**GOAL OF THE EXERCISE**
In your reply, reproduce the lines from the first one below to the line containing "pushNbrs mat n", inclusive, exactly as they stand.

**PROVIDED INFORMATION**
theorem pushNbrs_eq (mat : List (List Int)) {n m x y : Int} (st : List (Int × Int))
    (hx0 : 0 ≤ x) (hy0 : 0 ≤ y) (hxn : x < n) (hym : y < m) :
    pushNbrs mat n m x y st = nbrsA mat n m x y ++ st := by
  have c1 : (0 ≤ x ∧ x < n ∧ 0 ≤ y+1 ∧ y+1 < m ∧ getC mat x (y+1) = 0) ↔ (y < m - 1 ∧ getC mat x (y+1) = 0) := by
    constructor
    · rintro ⟨_, _, _, h4, h5⟩; exact ⟨by omega, h5⟩
    · rintro ⟨h1, h2⟩; exact ⟨hx0, hxn, by omega, by omega, h2⟩
  have c2 : (0 ≤ x ∧ x < n ∧ 0 ≤ y-1 ∧ y-1 < m ∧ getC mat x (y-1) = 0) ↔ (0 < y ∧ getC mat x (y-1) = 0) := by
    constructor
    · rintro ⟨_, _, h3, _, h5⟩; exact ⟨by omega, h5⟩
    · rintro ⟨h1, h2⟩; exact ⟨hx0, hxn, by omega, by omega, h2⟩
  have c3 : (0 ≤ x+1 ∧ x+1 < n ∧ 0 ≤ y ∧ y < m ∧ getC mat (x+1) y = 0) ↔ (x < n - 1 ∧ getC mat (x+1) y = 0) := by
    constructor
    · rintro ⟨_, h2, _, _, h5⟩; exact ⟨by omega, h5⟩
    · rintro ⟨h1, h2⟩; exact ⟨by omega, by omega, hy0, hym, h2⟩
  have c4 : (0 ≤ x-1 ∧ x-1 < n ∧ 0 ≤ y ∧ y < m ∧ getC mat (x-1) y = 0) ↔ (0 < x ∧ getC mat (x-1) y = 0) := by
    constructor
    · rintro ⟨h1, _, _, _, h5⟩; exact ⟨by omega, h5⟩
    · rintro ⟨h1, h2⟩; exact ⟨by omega, by omega, hy0, hym, h2⟩
  simp only [pushNbrs, nbrsA, List.foldl]
  simp only [c1, c2, c3, c4]
  split_ifs <;> simp
-- pv_equiv track=rewrite | github.com/BuilderBenv1/brain-v | scripts/run_nomenclator_high_decode.py | brady_to_skel
-- ===== SOURCE A (Python) =====
-- BRADY_EVA_MAP = [
--     ("cth","tk"),("ckh","kk"),("cph","pk"),("ch","k"),("sh","s"),
--     ("k","k"),("d","d"),("r","r"),("s","s"),("l","l"),
--     ("n","n"),("y","y"),("m","m"),("g","g"),
--     ("t","t"),("p","p"),("f","s"),("q","w"),
-- ]
--
-- def brady_to_skel(word):
--     if word and word[0] in "tp" and (len(word)==1 or word[1]!="h"):
--         word = word[1:]
--     out = []; i = 0
--     while i < len(word):
--         matched = False
--         for ev, sy in BRADY_EVA_MAP:
--             if word.startswith(ev, i):
--                 out.append(sy); i += len(ev); matched = True; break
--         if not matched:
--             i += 1
--     return "".join(out)
-- ===== SOURCE B (Python) =====
-- # Trie-based matcher: a character trie over the Brady patterns ("" marks a
-- # terminal node with its replacement); each position descends the trie
-- # remembering the last terminal seen, i.e. the longest match.
-- _TRIE = {
--     "c": {
--         "t": {"h": {"": "tk"}},
--         "k": {"h": {"": "kk"}},
--         "p": {"h": {"": "pk"}},
--         "h": {"": "k"},
--     },
--     "s": {"": "s", "h": {"": "s"}},
--     "k": {"": "k"}, "d": {"": "d"}, "r": {"": "r"}, "l": {"": "l"},
--     "n": {"": "n"}, "y": {"": "y"}, "m": {"": "m"}, "g": {"": "g"},
--     "t": {"": "t"}, "p": {"": "p"}, "f": {"": "s"}, "q": {"": "w"},
-- }
--
-- def brady_to_skel(word):
--     if word and word[0] in "tp" and (len(word) == 1 or word[1] != "h"):
--         word = word[1:]
--     out = []
--     i, n = 0, len(word)
--     while i < n:
--         node, j, best = _TRIE, i, None
--         while j < n:
--             nxt = node.get(word[j])
--             if nxt is None:
--                 break
--             node = nxt
--             j += 1
--             if "" in node:
--                 best = (node[""], j)
--         if best is None:
--             i += 1
--         else:
--             out.append(best[0])
--             i = best[1]
--     return "".join(out)
-- ===== Notes on version B (the rewrite author's own statement) =====
-- stated objective: faster
-- what changed: Replaces A's per-position linear scan over the 18-entry table with startswith by a literal character trie descended once per position, remembering the last terminal node seen (the longest match, identical to A's first match since the table is longest-first with distinct keys).
import Mathlib
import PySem

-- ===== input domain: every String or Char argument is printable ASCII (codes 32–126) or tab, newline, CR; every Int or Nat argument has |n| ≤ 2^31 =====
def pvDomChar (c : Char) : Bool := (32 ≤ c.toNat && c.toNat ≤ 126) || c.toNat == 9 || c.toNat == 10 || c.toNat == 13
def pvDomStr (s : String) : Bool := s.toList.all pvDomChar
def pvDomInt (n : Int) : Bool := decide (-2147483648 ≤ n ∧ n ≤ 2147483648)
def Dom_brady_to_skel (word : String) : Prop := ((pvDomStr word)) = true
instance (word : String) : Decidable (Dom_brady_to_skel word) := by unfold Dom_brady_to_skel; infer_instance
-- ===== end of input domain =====

-- B replaces A's per-position linear scan of the whole table (startswith on each entry)
-- with a trie built once from the table, descended per position tracking the last
-- terminal seen (longest match); same return value everywhere.

-- shared preamble of both Pythons: strip a leading 't'/'p' not followed by 'h'
def stripTP : List Char → List Char
  | [] => []
  | a :: rest =>
    if (a == 't' || a == 'p') && (match rest with | [] => true | b :: _ => b != 'h')
    then rest else a :: rest

-- ===== PORT A =====
-- BRADY_EVA_MAP, keys as char lists (word.startswith(ev, i) = prefix test on the suffix)
def bradyEvaMap : List (List Char × String) :=
  [(['c','t','h'],"tk"),(['c','k','h'],"kk"),(['c','p','h'],"pk"),(['c','h'],"k"),(['s','h'],"s"),
   (['k'],"k"),(['d'],"d"),(['r'],"r"),(['s'],"s"),(['l'],"l"),
   (['n'],"n"),(['y'],"y"),(['m'],"m"),(['g'],"g"),
   (['t'],"t"),(['p'],"p"),(['f'],"s"),(['q'],"w")]

-- the inner 'for ev, sy in BRADY_EVA_MAP: if word.startswith(ev, i): … break'
def findA : List (List Char × String) → List Char → Option (String × Nat)
  | [], _ => none
  | (ev, sy) :: rest, cs => if ev.isPrefixOf cs then some (sy, ev.length) else findA rest cs

-- the 'while i < len(word)' loop; cs is the suffix word[i:]; fuel = initial length (i advances ≥ 1 each turn)
def loopA : Nat → List Char → List String
  | 0, _ => []
  | fuel + 1, cs =>
    match cs with
    | [] => []
    | _ :: _ =>
      match findA bradyEvaMap cs with
      | some (sy, n) => sy :: loopA fuel (cs.drop n)
      | none => loopA fuel (cs.drop 1)

def brady_to_skel (word : String) : String :=
  let cs := stripTP word.toList
  PySem.Str.join "" (loopA cs.length cs)

-- ===== PORT B =====
-- the trie built once by Source B's _build_trie, here flattened into an indexed node
-- table (nested dicts would be a nested inductive): node = (terminal?, child edges)
def trieNodes : List (Option String × List (Char × Nat)) :=
  [ (none, [('c',1),('s',2),('k',11),('d',12),('r',13),('l',14),('n',15),('y',16),
            ('m',17),('g',18),('t',19),('p',20),('f',21),('q',22)]),   -- 0 root
    (none, [('t',3),('k',5),('p',7),('h',9)]),                          -- 1 "c"
    (some "s", [('h',10)]),                                              -- 2 "s"
    (none, [('h',4)]),                                                   -- 3 "ct"
    (some "tk", []),                                                     -- 4 "cth"
    (none, [('h',6)]),                                                   -- 5 "ck"
    (some "kk", []),                                                     -- 6 "ckh"
    (none, [('h',8)]),                                                   -- 7 "cp"
    (some "pk", []),                                                     -- 8 "cph"
    (some "k", []),                                                      -- 9 "ch"
    (some "s", []),                                                      -- 10 "sh"
    (some "k", []), (some "d", []), (some "r", []), (some "l", []),      -- 11-14
    (some "n", []), (some "y", []), (some "m", []), (some "g", []),      -- 15-18
    (some "t", []), (some "p", []), (some "s", []), (some "w", []) ]     -- 19-22

def trieNode (i : Nat) : Option String × List (Char × Nat) :=
  trieNodes.getD i (none, [])

-- Source B's inner 'while j < n' descent: follow edges, remember last terminal (sy, chars consumed)
def descend : Nat → List Char → Nat → Option (String × Nat) → Option (String × Nat)
  | _, [], _, best => best
  | nd, c :: rest, k, best =>
    match (trieNode nd).2.lookup c with
    | none => best
    | some nd' =>
      descend nd' rest (k + 1)
        (match (trieNode nd').1 with
         | some sy => some (sy, k + 1)
         | none => best)

-- Source B's outer 'while i < n' loop
def loopB : Nat → List Char → List String
  | 0, _ => []
  | fuel + 1, cs =>
    match cs with
    | [] => []
    | _ :: _ =>
      match descend 0 cs 0 none with
      | some (sy, k) => sy :: loopB fuel (cs.drop k)
      | none => loopB fuel (cs.drop 1)

def brady_to_skel_alt (word : String) : String :=
  let cs := stripTP word.toList
  PySem.Str.join "" (loopB cs.length cs)

-- ===== PRECONDITION & SPEC =====
def Spec_brady_to_skel (word : String) (out : String) : Prop := out = brady_to_skel_alt word
instance (word : String) (out : String) : Decidable (Spec_brady_to_skel word out) := by unfold Spec_brady_to_skel; infer_instance

-- ===== CLAIM =====
def Claim_equal_brady_to_skel : Prop := ∀ (word : String), Dom_brady_to_skel word → Spec_brady_to_skel word (brady_to_skel word)

-- ===== LEMMAS AND PROOFS =====

-- descending from a node with no outgoing edges keeps the best match
theorem descend_stop (n : Nat) (h : (trieNode n).2 = []) (cs : List Char) (k : Nat)
    (best : Option (String × Nat)) : descend n cs k best = best := by
  cases cs with
  | nil => rfl
  | cons c r => simp [descend, h]

-- the trie descent from the root finds exactly A's first (= longest) table match
theorem descend_eq (cs : List Char) : descend 0 cs 0 none = findA bradyEvaMap cs := by
  have nb : ∀ (a c : Char), ¬ a = c → (c == a) = false :=
    fun a c h => beq_eq_false_iff_ne.mpr (fun e => h e.symm)
  match cs with
  | [] => rfl
  | a :: rest =>
    by_cases h1 : a = 'c'
    · subst h1
      match rest with
      | [] => rfl
      | b :: r2 =>
        by_cases g1 : b = 't'
        · subst g1
          match r2 with
          | [] => rfl
          | c3 :: r3 =>
            by_cases k1 : c3 = 'h'
            · subst k1; simp [descend, findA, trieNode, trieNodes, bradyEvaMap, List.isPrefixOf, descend_stop 4 rfl]
            · simp [descend, findA, trieNode, trieNodes, bradyEvaMap, List.lookup, List.isPrefixOf, beq_eq_false_iff_ne.mpr k1, nb _ _ k1]
        ·
          by_cases g2 : b = 'k'
          · subst g2
            match r2 with
            | [] => rfl
            | c3 :: r3 =>
              by_cases k1 : c3 = 'h'
              · subst k1; simp [descend, findA, trieNode, trieNodes, bradyEvaMap, List.lookup, List.isPrefixOf, descend_stop 6 rfl]
              · simp [descend, findA, trieNode, trieNodes, bradyEvaMap, List.lookup, List.isPrefixOf, beq_eq_false_iff_ne.mpr k1, nb _ _ k1]
          ·
            by_cases g3 : b = 'p'
            · subst g3
              match r2 with
              | [] => rfl
              | c3 :: r3 =>
                by_cases k1 : c3 = 'h'
                · subst k1; simp [descend, findA, trieNode, trieNodes, bradyEvaMap, List.lookup, List.isPrefixOf, descend_stop 8 rfl]
                · simp [descend, findA, trieNode, trieNodes, bradyEvaMap, List.lookup, List.isPrefixOf, beq_eq_false_iff_ne.mpr k1, nb _ _ k1]
            ·
              by_cases g4 : b = 'h'
              · subst g4; simp [descend, findA, trieNode, trieNodes, bradyEvaMap, List.lookup, List.isPrefixOf, descend_stop 9 rfl]
              · simp [descend, findA, trieNode, trieNodes, bradyEvaMap, List.lookup, List.isPrefixOf, beq_eq_false_iff_ne.mpr g1, nb _ _ g1, beq_eq_false_iff_ne.mpr g2, nb _ _ g2, beq_eq_false_iff_ne.mpr g3, nb _ _ g3, beq_eq_false_iff_ne.mpr g4, nb _ _ g4]
    · by_cases h2 : a = 's'
      · subst h2
        match rest with
        | [] => rfl
        | b :: r2 =>
          by_cases g1 : b = 'h'
          · subst g1; simp [descend, findA, trieNode, trieNodes, bradyEvaMap, List.lookup, List.isPrefixOf, descend_stop 10 rfl]
          · simp [descend, findA, trieNode, trieNodes, bradyEvaMap, List.lookup, List.isPrefixOf, beq_eq_false_iff_ne.mpr g1, nb _ _ g1]
      · by_cases h3 : a = 'k'
        · subst h3; simp [descend, findA, trieNode, trieNodes, bradyEvaMap, List.lookup, List.isPrefixOf, descend_stop 11 rfl]
        · by_cases h4 : a = 'd'
          · subst h4; simp [descend, findA, trieNode, trieNodes, bradyEvaMap, List.lookup, List.isPrefixOf, descend_stop 12 rfl]
          · by_cases h5 : a = 'r'
            · subst h5; simp [descend, findA, trieNode, trieNodes, bradyEvaMap, List.lookup, List.isPrefixOf, descend_stop 13 rfl]
            · by_cases h6 : a = 'l'
              · subst h6; simp [descend, findA, trieNode, trieNodes, bradyEvaMap, List.lookup, List.isPrefixOf, descend_stop 14 rfl]
              · by_cases h7 : a = 'n'
                · subst h7; simp [descend, findA, trieNode, trieNodes, bradyEvaMap, List.lookup, List.isPrefixOf, descend_stop 15 rfl]
                · by_cases h8 : a = 'y'
                  · subst h8; simp [descend, findA, trieNode, trieNodes, bradyEvaMap, List.lookup, List.isPrefixOf, descend_stop 16 rfl]
                  · by_cases h9 : a = 'm'
                    · subst h9; simp [descend, findA, trieNode, trieNodes, bradyEvaMap, List.lookup, List.isPrefixOf, descend_stop 17 rfl]
                    · by_cases h10 : a = 'g'
                      · subst h10; simp [descend, findA, trieNode, trieNodes, bradyEvaMap, List.lookup, List.isPrefixOf, descend_stop 18 rfl]
                      · by_cases h11 : a = 't'
                        · subst h11; simp [descend, findA, trieNode, trieNodes, bradyEvaMap, List.lookup, List.isPrefixOf, descend_stop 19 rfl]
                        · by_cases h12 : a = 'p'
                          · subst h12; simp [descend, findA, trieNode, trieNodes, bradyEvaMap, List.lookup, List.isPrefixOf, descend_stop 20 rfl]
                          · by_cases h13 : a = 'f'
                            · subst h13; simp [descend, findA, trieNode, trieNodes, bradyEvaMap, List.lookup, List.isPrefixOf, descend_stop 21 rfl]
                            · by_cases h14 : a = 'q'
                              · subst h14; simp [descend, findA, trieNode, trieNodes, bradyEvaMap, List.lookup, List.isPrefixOf, descend_stop 22 rfl]
                              · simp [descend, findA, trieNode, trieNodes, bradyEvaMap, List.lookup, List.isPrefixOf, beq_eq_false_iff_ne.mpr h1, nb _ _ h1, beq_eq_false_iff_ne.mpr h2, nb _ _ h2, beq_eq_false_iff_ne.mpr h3, nb _ _ h3, beq_eq_false_iff_ne.mpr h4, nb _ _ h4, beq_eq_false_iff_ne.mpr h5, nb _ _ h5, beq_eq_false_iff_ne.mpr h6, nb _ _ h6, beq_eq_false_iff_ne.mpr h7, nb _ _ h7, beq_eq_false_iff_ne.mpr h8, nb _ _ h8, beq_eq_false_iff_ne.mpr h9, nb _ _ h9, beq_eq_false_iff_ne.mpr h10, nb _ _ h10, beq_eq_false_iff_ne.mpr h11, nb _ _ h11, beq_eq_false_iff_ne.mpr h12, nb _ _ h12, beq_eq_false_iff_ne.mpr h13, nb _ _ h13, beq_eq_false_iff_ne.mpr h14, nb _ _ h14]

theorem loop_eq (fuel : Nat) (cs : List Char) : loopA fuel cs = loopB fuel cs := by
  induction fuel generalizing cs with
  | zero => rfl
  | succ f ih =>
    match cs with
    | [] => rfl
    | a :: t =>
      rw [loopA, loopB, ← descend_eq]
      cases h : descend 0 (a :: t) 0 none with
      | some p => obtain ⟨sy, k⟩ := p; simp [ih]
      | none => simp [ih]

-- ===== VERDICT =====
theorem brady_to_skel_spec : Claim_equal_brady_to_skel := by
  intro word _
  simp only [Spec_brady_to_skel, brady_to_skel, brady_to_skel_alt, loop_eq]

**SOLUTION TO THIS TASK**
theorem pushNbrs_eq (mat : List (List Int)) {n m x y : Int} (st : List (Int × Int))
    (hx0 : 0 ≤ x) (hy0 : 0 ≤ y) (hxn : x < n) (hym : y < m) :
    pushNbrs mat n m x y st = nbrsA mat n m x y ++ st := by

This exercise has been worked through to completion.